* [Brief]: Match the string "lemma" against each line below, and copy every line that matches.

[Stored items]
lemma tp_PD_succ (arr : List Int) (t : Int) (j : Nat) (hj : j < (Pl arr t).length) :
    tp arr t (PD arr t j + 1) = j + 1 := by
  obtain ⟨h1, h2, h3⟩ := PD_facts arr t j hj
  rw [tp_succ arr t _ h1, if_pos h2, h3]

lemma np_PD_succ (arr : List Int) (t : Int) (j : Nat) (hj : j < (Pl arr t).length) :
    np arr t (PD arr t j + 1) = np arr t (PD arr t j) := by
  obtain ⟨h1, h2, h3⟩ := PD_facts arr t j hj
  rw [np_succ arr t _ h1, if_pos h2]
  omega

lemma PD_next (arr : List Int) (t : Int) (l : Nat) (hl : tp arr t l < (Pl arr t).length) :
    l ≤ PD arr t (tp arr t l) := by
  by_contra h
  push_neg at h
  have h1 := tp_PD_succ arr t _ hl
  have h2 : tp arr t (PD arr t (tp arr t l) + 1) ≤ tp arr t l := tp_mono arr t (by omega)
  omega

lemma PD_last (arr : List Int) (t : Int) (x j : Nat) (hj : j < (Pl arr t).length)
    (hx : tp arr t x = j + 1) : PD arr t j < x := by
  by_contra h
  push_neg at h
  have h1 := (PD_facts arr t j hj).2.2
  have h2 : tp arr t x ≤ tp arr t (PD arr t j) := tp_mono arr t h
  omega

lemma PD_mono (arr : List Int) (t : Int) {i j : Nat} (hij : i ≤ j) (hj : j < (Pl arr t).length) :
    PD arr t i ≤ PD arr t j := by
  by_contra h
  push_neg at h
  have h1 := (PD_facts arr t i (by omega)).2.2
  have h2 := (PD_facts arr t j hj).2.2
  have h3 : tp arr t (PD arr t j) ≤ tp arr t (PD arr t i) := tp_mono arr t (le_of_lt h)
  have heq : i = j := by omega
  subst heq
  omega

lemma PD_strict (arr : List Int) (t : Int) {i j : Nat} (hij : i < j) (hj : j < (Pl arr t).length) :
    PD arr t i < PD arr t j := by
  by_contra h
  push_neg at h
  have h1 := tp_PD_succ arr t i (by omega)
  have h2 := (PD_facts arr t j hj).2.2
  have h3 : tp arr t (PD arr t j + 1) ≤ tp arr t (PD arr t i + 1) := tp_mono arr t (by omega)
  have h4 := tp_PD_succ arr t j hj
  omega

-- ---- minimal window starts ----
lemma LmP_ex (arr : List Int) (t k : Int) (m : Nat) :
    ∃ l, m ≤ l ∨ ((np arr t m - np arr t l : Nat) : Int) ≤ k := ⟨m, Or.inl le_rfl⟩

def Lm (arr : List Int) (t k : Int) (m : Nat) : Nat := Nat.find (LmP_ex arr t k m)

lemma Lm_le (arr : List Int) (t k : Int) (m : Nat) : Lm arr t k m ≤ m :=
  Nat.find_min' _ (Or.inl le_rfl)

lemma Lm_Q (arr : List Int) (t k : Int) (hk : 0 ≤ k) (m : Nat) :
    ((np arr t m - np arr t (Lm arr t k m) : Nat) : Int) ≤ k := by
  rcases Nat.find_spec (LmP_ex arr t k m) with h | h
  · have := Lm_le arr t k m
    have he : Lm arr t k m = m := le_antisymm this h
    rw [he]
    simp [hk]
  · exact h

* [Answer to this exercise]:
lemma tp_PD_succ (arr : List Int) (t : Int) (j : Nat) (hj : j < (Pl arr t).length) :
lemma np_PD_succ (arr : List Int) (t : Int) (j : Nat) (hj : j < (Pl arr t).length) :
lemma PD_next (arr : List Int) (t : Int) (l : Nat) (hl : tp arr t l < (Pl arr t).length) :
lemma PD_last (arr : List Int) (t : Int) (x j : Nat) (hj : j < (Pl arr t).length)
lemma PD_mono (arr : List Int) (t : Int) {i j : Nat} (hij : i ≤ j) (hj : j < (Pl arr t).length) :
lemma PD_strict (arr : List Int) (t : Int) {i j : Nat} (hij : i < j) (hj : j < (Pl arr t).length) :
lemma LmP_ex (arr : List Int) (t k : Int) (m : Nat) :
lemma Lm_le (arr : List Int) (t k : Int) (m : Nat) : Lm arr t k m ≤ m :=
lemma Lm_Q (arr : List Int) (t k : Int) (hk : 0 ≤ k) (m : Nat) :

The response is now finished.